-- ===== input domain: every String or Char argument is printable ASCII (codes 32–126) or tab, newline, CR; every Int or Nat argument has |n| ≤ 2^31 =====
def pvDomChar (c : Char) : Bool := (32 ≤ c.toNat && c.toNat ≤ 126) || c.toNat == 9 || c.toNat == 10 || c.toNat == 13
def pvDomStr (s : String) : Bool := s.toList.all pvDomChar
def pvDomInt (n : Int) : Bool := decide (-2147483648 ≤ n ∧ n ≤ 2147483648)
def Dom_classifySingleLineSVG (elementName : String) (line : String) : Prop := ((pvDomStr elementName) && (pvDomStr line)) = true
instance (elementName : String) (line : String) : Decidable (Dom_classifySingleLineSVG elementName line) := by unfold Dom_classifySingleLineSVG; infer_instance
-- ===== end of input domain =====

-- B replaces A's split-into-parts-and-rebuild loop by a single forward find scan emitting
-- chunks that are joined once at the end (objective: alternative; same asymptotic cost).

-- ===== PORT A =====
-- A: parts = line.split('<'+elementName); rebuild with 'class="elementNameI"' inserted.
def classifySingleLineSVG (elementName : String) (line : String) : String :=
  let sep := ("<" ++ elementName).toList
  let parts := PySem.Chars.splitOn line.toList sep
  String.mk <| (PySem.List.enumerate parts 0).foldl
    (fun output ip =>
      if ip.1 = 0 then ip.2
      else output ++ ("<" ++ elementName).toList ++ (" class=\"").toList ++ elementName.toList
             ++ PySem.Int.toChars (ip.1 - 1) ++ ("\"").toList ++ ip.2)
    []

-- ===== PORT B =====
-- B's while-loop: i = scan position, k = match counter, out = emitted chunks.
-- fuel = line.length + 1 dominates the loop (i strictly increases each iteration).
def classifyAltGo (sep e line : List Char) : Nat → Nat → Nat → List (List Char) → List (List Char)
  | 0, _, _, out => out
  | fuel + 1, i, k, out =>
    let j := PySem.Chars.findFrom line sep (i : Int) none
    if j = -1 then out ++ [PySem.Chars.slice line (some (i : Int)) none]
    else classifyAltGo sep e line fuel (j.toNat + sep.length) (k + 1)
      (out ++ [PySem.Chars.slice line (some (i : Int)) (some j),
               sep ++ (" class=\"").toList ++ e ++ PySem.Int.toChars (k : Int) ++ ("\"").toList])

def classifySingleLineSVG_alt (elementName : String) (line : String) : String :=
  let tag := ("<" ++ elementName).toList
  String.mk (PySem.Chars.join []
    (classifyAltGo tag elementName.toList line.toList (line.toList.length + 1) 0 0 []))

-- ===== PRECONDITION & SPEC =====
def Spec_classifySingleLineSVG (elementName : String) (line : String) (out : String) : Prop := out = classifySingleLineSVG_alt elementName line
instance (elementName : String) (line : String) (out : String) : Decidable (Spec_classifySingleLineSVG elementName line out) := by unfold Spec_classifySingleLineSVG; infer_instance

-- ===== CLAIM (what is proved, stated in full; the proofs are below) =====
def Claim_equal_classifySingleLineSVG : Prop := ∀ (elementName : String) (line : String), Dom_classifySingleLineSVG elementName line → Spec_classifySingleLineSVG elementName line (classifySingleLineSVG elementName line)

-- ===== LEMMAS AND PROOFS =====

-- the decoration B inserts at the k-th match (and A inserts before part k+1)
def clsChunk (sep e : List Char) (k : Nat) : List Char :=
  sep ++ (" class=\"").toList ++ e ++ PySem.Int.toChars (k : Int) ++ ("\"").toList

-- spec of the tail of the output from a suffix s, next class index k, a decoration first
def dSpec (sep e : List Char) (s : List Char) (k : Nat) : List Char :=
  if _hcond : sep = [] ∨ PySem.Chars.find s sep = -1 then clsChunk sep e k ++ s
  else
    clsChunk sep e k ++ s.take (PySem.Chars.find s sep).toNat
      ++ dSpec sep e (s.drop ((PySem.Chars.find s sep).toNat + sep.length)) (k + 1)
  termination_by s.length
  decreasing_by
    push_neg at _hcond
    obtain ⟨hsep, hf⟩ := _hcond
    have h0 : 0 ≤ PySem.Chars.find s sep := by
      have := PySem.Chars.neg_one_le_find s sep; omega
    have hpre := (PySem.Chars.find_spec h0).1
    have hlen := hpre.length_le
    simp only [List.length_drop] at hlen ⊢
    have hsl : 1 ≤ sep.length := by
      cases sep with
      | nil => exact absurd rfl hsep
      | cons a t => simp
    omega

lemma dSpec_unfold (sep e : List Char) (hsep : sep ≠ []) (s : List Char) (k : Nat) :
    dSpec sep e s k =
      if PySem.Chars.find s sep = -1 then clsChunk sep e k ++ s
      else clsChunk sep e k ++ s.take (PySem.Chars.find s sep).toNat
        ++ dSpec sep e (s.drop ((PySem.Chars.find s sep).toNat + sep.length)) (k + 1) := by
  rw [dSpec.eq_def]
  by_cases hf : PySem.Chars.find s sep = -1 <;> simp [hf, hsep]

-- spec of the whole output from a suffix s, next class index k, no decoration first
def eSpec (sep e : List Char) (s : List Char) (k : Nat) : List Char :=
  if PySem.Chars.find s sep = -1 then s
  else s.take (PySem.Chars.find s sep).toNat
    ++ dSpec sep e (s.drop ((PySem.Chars.find s sep).toNat + sep.length)) k

lemma dSpec_eq (sep e s : List Char) (k : Nat) (hsep : sep ≠ []) :
    dSpec sep e s k = clsChunk sep e k ++ eSpec sep e s (k + 1) := by
  rw [dSpec_unfold sep e hsep, eSpec]
  by_cases hf : PySem.Chars.find s sep = -1 <;> simp [hf]

-- joining with the empty separator distributes over list append
lemma joinNil_append (xs ys : List (List Char)) :
    PySem.Chars.join [] (xs ++ ys) = PySem.Chars.join [] xs ++ PySem.Chars.join [] ys := by
  induction xs with
  | nil => simp [PySem.Chars.join_nil]
  | cons x t ih =>
    cases t with
    | nil =>
      cases ys with
      | nil => simp [PySem.Chars.join_nil, PySem.Chars.join_singleton]
      | cons y ys' => simp [PySem.Chars.join_cons_cons, PySem.Chars.join_singleton]
    | cons z t' =>
      simp only [List.cons_append, PySem.Chars.join_cons_cons] at ih ⊢
      simp [ih]

-- find.go offset in the running index
lemma findgo_offset (sub l : List Char) (k : Nat) :
    PySem.Chars.find.go sub l k =
      if PySem.Chars.find.go sub l 0 = -1 then -1 else PySem.Chars.find.go sub l 0 + k := by
  induction l generalizing k with
  | nil => simp only [PySem.Chars.find.go]; split_ifs <;> first | contradiction | omega
  | cons c t ih =>
    by_cases hp : sub.isPrefixOf (c :: t) = true
    · simp only [PySem.Chars.find.go, hp, if_true]
      split_ifs <;> first | contradiction | omega
    · have hge : (-1 : Int) ≤ PySem.Chars.find.go sub t 0 := PySem.Chars.neg_one_le_find t sub
      simp only [PySem.Chars.find.go, hp]
      rw [ih (k + 1), ih 1]
      split_ifs <;> first | contradiction | omega

lemma find_nil_of_ne (sub : List Char) (hsub : sub ≠ []) : PySem.Chars.find [] sub = -1 := by
  rw [PySem.Chars.find_eq_neg_one_iff]
  intro h
  exact hsub (List.eq_nil_of_infix_nil h)

lemma find_of_prefix (sub l : List Char) (hp : sub.isPrefixOf l = true) :
    PySem.Chars.find l sub = 0 := by
  cases l with
  | nil =>
    have : sub = [] := List.prefix_nil.mp (List.isPrefixOf_iff_prefix.mp hp)
    simp [PySem.Chars.find, PySem.Chars.find.go, this]
  | cons c t => simp [PySem.Chars.find, PySem.Chars.find.go, hp]

lemma find_cons_of_not_prefix (sub : List Char) (c : Char) (t : List Char)
    (hp : ¬ sub.isPrefixOf (c :: t) = true) :
    PySem.Chars.find (c :: t) sub =
      if PySem.Chars.find t sub = -1 then -1 else PySem.Chars.find t sub + 1 := by
  simp only [PySem.Chars.find, PySem.Chars.find.go, hp]
  exact findgo_offset sub t 1

-- splitOn.go: the accumulator factors out
lemma splitOnGo_acc (sep : List Char) (fuel : Nat) :
    ∀ (l cur : List Char) (acc : List (List Char)),
      PySem.Chars.splitOn.go sep fuel l cur acc =
        acc.reverse ++ PySem.Chars.splitOn.go sep fuel l cur [] := by
  induction fuel with
  | zero => intro l cur acc; simp [PySem.Chars.splitOn.go]
  | succ fuel ih =>
    intro l cur acc
    cases l with
    | nil => simp [PySem.Chars.splitOn.go]
    | cons c t =>
      simp only [PySem.Chars.splitOn.go]
      split_ifs with hp
      · rw [ih _ [] (cur.reverse :: acc), ih _ [] [cur.reverse]]
        simp
      · exact ih t (c :: cur) acc

-- splitOn.go is fuel-irrelevant above the length of the remaining input
lemma splitOnGo_fuel (sep : List Char) (hsep : sep ≠ []) :
    ∀ (f1 : Nat) (l cur : List Char) (acc : List (List Char)) (f2 : Nat),
      l.length < f1 → l.length < f2 →
      PySem.Chars.splitOn.go sep f1 l cur acc = PySem.Chars.splitOn.go sep f2 l cur acc := by
  intro f1
  induction f1 with
  | zero => intro l cur acc f2 h1 h2; omega
  | succ f1 ih =>
    intro l cur acc f2 h1 h2
    cases l with
    | nil =>
      cases f2 with
      | zero => omega
      | succ f2 => simp [PySem.Chars.splitOn.go]
    | cons c t =>
      cases f2 with
      | zero => omega
      | succ f2 =>
        simp only [PySem.Chars.splitOn.go]
        split_ifs with hp
        · have hpre := List.isPrefixOf_iff_prefix.mp hp
          have hsl : 1 ≤ sep.length := by
            cases sep with
            | nil => exact absurd rfl hsep
            | cons a u => simp
          apply ih
          · simp only [List.length_drop]; simp at h1 ⊢; omega
          · simp only [List.length_drop]; simp at h2 ⊢; omega
        · apply ih <;> simp at h1 h2 ⊢ <;> omega

-- one step of splitOn, phrased with find
lemma splitOn_step (sep : List Char) (hsep : sep ≠ []) (s : List Char) :
    PySem.Chars.splitOn s sep =
      if PySem.Chars.find s sep = -1 then [s]
      else
        s.take (PySem.Chars.find s sep).toNat ::
          PySem.Chars.splitOn (s.drop ((PySem.Chars.find s sep).toNat + sep.length)) sep := by
  suffices h : ∀ (fuel : Nat) (s cur : List Char), s.length < fuel →
      PySem.Chars.splitOn.go sep fuel s cur [] =
        if PySem.Chars.find s sep = -1 then [cur.reverse ++ s]
        else
          (cur.reverse ++ s.take (PySem.Chars.find s sep).toNat) ::
            PySem.Chars.splitOn (s.drop ((PySem.Chars.find s sep).toNat + sep.length)) sep by
    have h2 := h (s.length + 1) s [] (by omega)
    simp only [List.reverse_nil, List.nil_append] at h2
    exact h2
  intro fuel
  induction fuel with
  | zero => intro s cur h; omega
  | succ fuel ih =>
    intro s cur h
    cases s with
    | nil =>
      simp [PySem.Chars.splitOn.go, find_nil_of_ne sep hsep]
    | cons c t =>
      by_cases hp : sep.isPrefixOf (c :: t) = true
      · have hf := find_of_prefix sep (c :: t) hp
        have hpre := List.isPrefixOf_iff_prefix.mp hp
        have hlen := hpre.length_le
        have hsl : 1 ≤ sep.length := by
          cases sep with
          | nil => exact absurd rfl hsep
          | cons a u => simp
        simp only [PySem.Chars.splitOn.go, hp, if_true]
        rw [splitOnGo_acc]
        have hfuel : ((c :: t).drop sep.length).length < fuel := by
          simp only [List.length_drop]; simp at h ⊢; omega
        rw [splitOnGo_fuel sep hsep fuel _ [] [] (((c :: t).drop sep.length).length + 1) hfuel (by omega)]
        have hdef : PySem.Chars.splitOn.go sep (((c :: t).drop sep.length).length + 1) ((c :: t).drop sep.length) [] [] = PySem.Chars.splitOn ((c :: t).drop sep.length) sep := rfl
        rw [hdef]
        simp [hf]
      · simp only [PySem.Chars.splitOn.go, hp]
        rw [ih t (c :: cur) (by simp at h ⊢; omega)]
        rw [find_cons_of_not_prefix sep c t hp]
        by_cases hf : PySem.Chars.find t sep = -1
        · simp [hf]
        · have hge := PySem.Chars.neg_one_le_find t sep
          have h0 : 0 ≤ PySem.Chars.find t sep := by omega
          have hne : ¬ (PySem.Chars.find t sep + 1 = -1) := by omega
          have htn : (PySem.Chars.find t sep + 1).toNat = (PySem.Chars.find t sep).toNat + 1 := by omega
          have harr : (PySem.Chars.find t sep).toNat + 1 + sep.length = ((PySem.Chars.find t sep).toNat + sep.length) + 1 := by omega
          simp [hf, hne, htn, harr, List.take_succ_cons, List.drop_succ_cons]

-- A's fold over the enumerated tail parts equals dSpec
lemma foldA_eq_dSpec (sep e : List Char) (hsep : sep ≠ []) :
    ∀ (s : List Char) (k : Nat) (acc : List Char),
      (PySem.List.enumerate (PySem.Chars.splitOn s sep) ((k : Int) + 1)).foldl
        (fun output ip =>
          if ip.1 = 0 then ip.2
          else output ++ sep ++ (" class=\"").toList ++ e
                 ++ PySem.Int.toChars (ip.1 - 1) ++ ("\"").toList ++ ip.2)
        acc = acc ++ dSpec sep e s k := by
  intro s
  induction hn : s.length using Nat.strong_induction_on generalizing s with
  | _ n ih =>
  intro k acc
  subst hn
  rw [splitOn_step sep hsep s, dSpec_unfold sep e hsep]
  have hk0 : ¬ ((k : Int) + 1 = 0) := by omega
  have hk1 : (k : Int) + 1 - 1 = (k : Int) := by omega
  split_ifs with hf
  · simp only [PySem.List.enumerate, List.foldl]
    simp [hk0, hk1, clsChunk]
  · have h0 : 0 ≤ PySem.Chars.find s sep := by
      have := PySem.Chars.neg_one_le_find s sep; omega
    have hpre := (PySem.Chars.find_spec h0).1
    have hlen := hpre.length_le
    have hsl : 1 ≤ sep.length := by
      cases sep with
      | nil => exact absurd rfl hsep
      | cons a u => simp
    simp only [List.length_drop] at hlen
    simp only [PySem.List.enumerate, List.foldl]
    have harg : (k : Int) + 1 + 1 = ((k + 1 : Nat) : Int) + 1 := by push_cast; omega
    rw [harg,
      ih (s.drop ((PySem.Chars.find s sep).toNat + sep.length)).length
        (by simp only [List.length_drop]; omega)
        _ rfl (k + 1)]
    simp [hk0, hk1, clsChunk]
-- pv_equiv track=rewrite | github.com/BrianMills2718/qc | qc/core/better_global_analyzer.py | _select_relevant_sections
-- ===== SOURCE A (Python) =====
-- from typing import List, Dict, Optional, Tuple, Any
--
-- def _select_relevant_sections(sections: List[str], theme_name: str, theme_desc: str) -> List[str]:
--     """Select sections most likely to contain relevant quotes."""
--     if not sections:
--         return []
--
--     # Simple scoring based on keyword presence
--     keywords = theme_name.lower().replace("_", " ").split()
--     keywords.extend(theme_desc.lower().split()[:5])
--
--     scored_sections = []
--     for section in sections:
--         section_lower = section.lower()
--         score = sum(1 for kw in keywords if kw in section_lower)
--         scored_sections.append((score, section))
--
--     # Sort by relevance and return top sections
--     scored_sections.sort(key=lambda x: x[0], reverse=True)
--     return [section for score, section in scored_sections[:5] if score > 0]
-- ===== SOURCE B (Python) =====
-- def _select_relevant_sections(sections, theme_name, theme_desc):
--     """Select sections most likely to contain relevant quotes (bucket-by-score version)."""
--     keywords = theme_name.lower().replace("_", " ").split()
--     keywords.extend(theme_desc.lower().split()[:5])
--
--     # One pass: bucket each section under its score, tracking the maximum score.
--     buckets = {}
--     max_score = 0
--     for section in sections:
--         section_lower = section.lower()
--         score = sum(1 for kw in keywords if kw in section_lower)
--         buckets.setdefault(score, []).append(section)
--         if max_score < score:
--             max_score = score
--
--     # Concatenate buckets from the highest score down to 1 (never score 0), top 5.
--     result = []
--     for sc in range(max_score, 0, -1):
--         result.extend(buckets.get(sc, []))
--     return result[:5]
-- ===== Notes on version B (the rewrite author's own statement) =====
-- stated objective: alternative
-- what changed: Replaced the stable sort of all (score, section) pairs followed by slice-top-5-and-drop-zeros with a single scoring pass that buckets sections by score in a dict while tracking the maximum score, then concatenates buckets from the maximum score down to 1 and takes the first 5.
import Mathlib
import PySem
-- pv_equiv track=rewrite | github.com/Frost50104/SalesControl | vad_worker/vad_worker/vad.py | frames_to_segments
-- ===== SOURCE A (Python) =====
-- def frames_to_segments(
--     frames: list[tuple[int, bytes]],
--     speech_flags: list[bool],
--     frame_duration_ms: int = 30,
--     min_speech_ms: int = 100,
--     min_silence_ms: int = 300,
-- ) -> list[tuple[int, int]]:
--     """
--     Convert speech flags to speech segments with smoothing.
--
--     Uses a simple state machine with hysteresis:
--     - Requires min_speech_ms of continuous speech to start a segment
--     - Requires min_silence_ms of continuous silence to end a segment
--
--     Returns:
--         List of (start_ms, end_ms) tuples for speech segments
--     """
--     if not frames or not speech_flags:
--         return []
--
--     min_speech_frames = max(1, min_speech_ms // frame_duration_ms)
--     min_silence_frames = max(1, min_silence_ms // frame_duration_ms)
--
--     segments = []
--     in_speech = False
--     speech_start_ms = 0
--     consecutive_speech = 0
--     consecutive_silence = 0
--
--     for i, (start_ms, _) in enumerate(frames):
--         is_speech = speech_flags[i]
--
--         if not in_speech:
--             if is_speech:
--                 consecutive_speech += 1
--                 if consecutive_speech >= min_speech_frames:
--                     # Start new speech segment
--                     in_speech = True
--                     speech_start_ms = start_ms - (consecutive_speech - 1) * frame_duration_ms
--                     consecutive_silence = 0
--             else:
--                 consecutive_speech = 0
--         else:
--             if is_speech:
--                 consecutive_silence = 0
--             else:
--                 consecutive_silence += 1
--                 if consecutive_silence >= min_silence_frames:
--                     # End speech segment
--                     end_ms = start_ms - (consecutive_silence - 1) * frame_duration_ms
--                     if end_ms > speech_start_ms:
--                         segments.append((speech_start_ms, end_ms))
--                     in_speech = False
--                     consecutive_speech = 0
--
--     # Handle segment that extends to end of audio
--     if in_speech:
--         end_ms = frames[-1][0] + frame_duration_ms
--         if end_ms > speech_start_ms:
--             segments.append((speech_start_ms, end_ms))
--
--     return segments
-- ===== SOURCE B (Python) =====
-- def frames_to_segments(
--     frames,
--     speech_flags,
--     frame_duration_ms=30,
--     min_speech_ms=100,
--     min_silence_ms=300,
-- ):
--     """Two staged passes instead of one stateful hysteresis loop:
--     pass 1 emits threshold-crossing events from flag streak counting,
--     pass 2 pairs open/close events into segments (with end-of-audio flush)."""
--     if not frames or not speech_flags:
--         return []
--
--     min_speech_frames = max(1, min_speech_ms // frame_duration_ms)
--     min_silence_frames = max(1, min_silence_ms // frame_duration_ms)
--
--     # Pass 1: threshold-crossing events (kind, boundary_ms); kind True = open.
--     events = []
--     prev = None
--     streak = 0
--     for (t, _), flag in zip(frames, speech_flags):
--         streak = streak + 1 if flag == prev else 1
--         prev = flag
--         if flag and streak == min_speech_frames:
--             events.append((True, t - (min_speech_frames - 1) * frame_duration_ms))
--         elif not flag and streak == min_silence_frames:
--             events.append((False, t - (min_silence_frames - 1) * frame_duration_ms))
--
--     # Pass 2: pair events into segments; flush an open segment at end of audio.
--     final_end = frames[-1][0] + frame_duration_ms
--     segments = []
--     open_start = None
--     for kind, ms in events:
--         if open_start is None:
--             if kind:
--                 open_start = ms
--         elif not kind:
--             if open_start < ms:
--                 segments.append((open_start, ms))
--             open_start = None
--     if open_start is not None and open_start < final_end:
--         segments.append((open_start, final_end))
--     return segments
-- ===== Notes on version B (the rewrite author's own statement) =====
-- stated objective: alternative
-- what changed: A's single 5-state hysteresis loop (segments, in_speech, start, two consecutive counters) is replaced by two staged passes: pass 1 emits threshold-crossing events from plain flag-streak counting, pass 2 pairs open/close events into segments with an end-of-audio flush.
import Mathlib
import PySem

* * *

▸ EXERCISE GOAL
Only the lines from the one containing "(PySem.List.enumerate (PySem.Chars.splitOn s" through the one containing "rw [splitOn_step sep" are to be retyped, both boundary lines included, with no other material.

▸ OUTPUT OF THE TASK
      (PySem.List.enumerate (PySem.Chars.splitOn s sep) ((k : Int) + 1)).foldl
        (fun output ip =>
          if ip.1 = 0 then ip.2
          else output ++ sep ++ (" class=\"").toList ++ e
                 ++ PySem.Int.toChars (ip.1 - 1) ++ ("\"").toList ++ ip.2)
        acc = acc ++ dSpec sep e s k := by
  intro s
  induction hn : s.length using Nat.strong_induction_on generalizing s with
  | _ n ih =>
  intro k acc
  subst hn
  rw [splitOn_step sep hsep s, dSpec_unfold sep e hsep]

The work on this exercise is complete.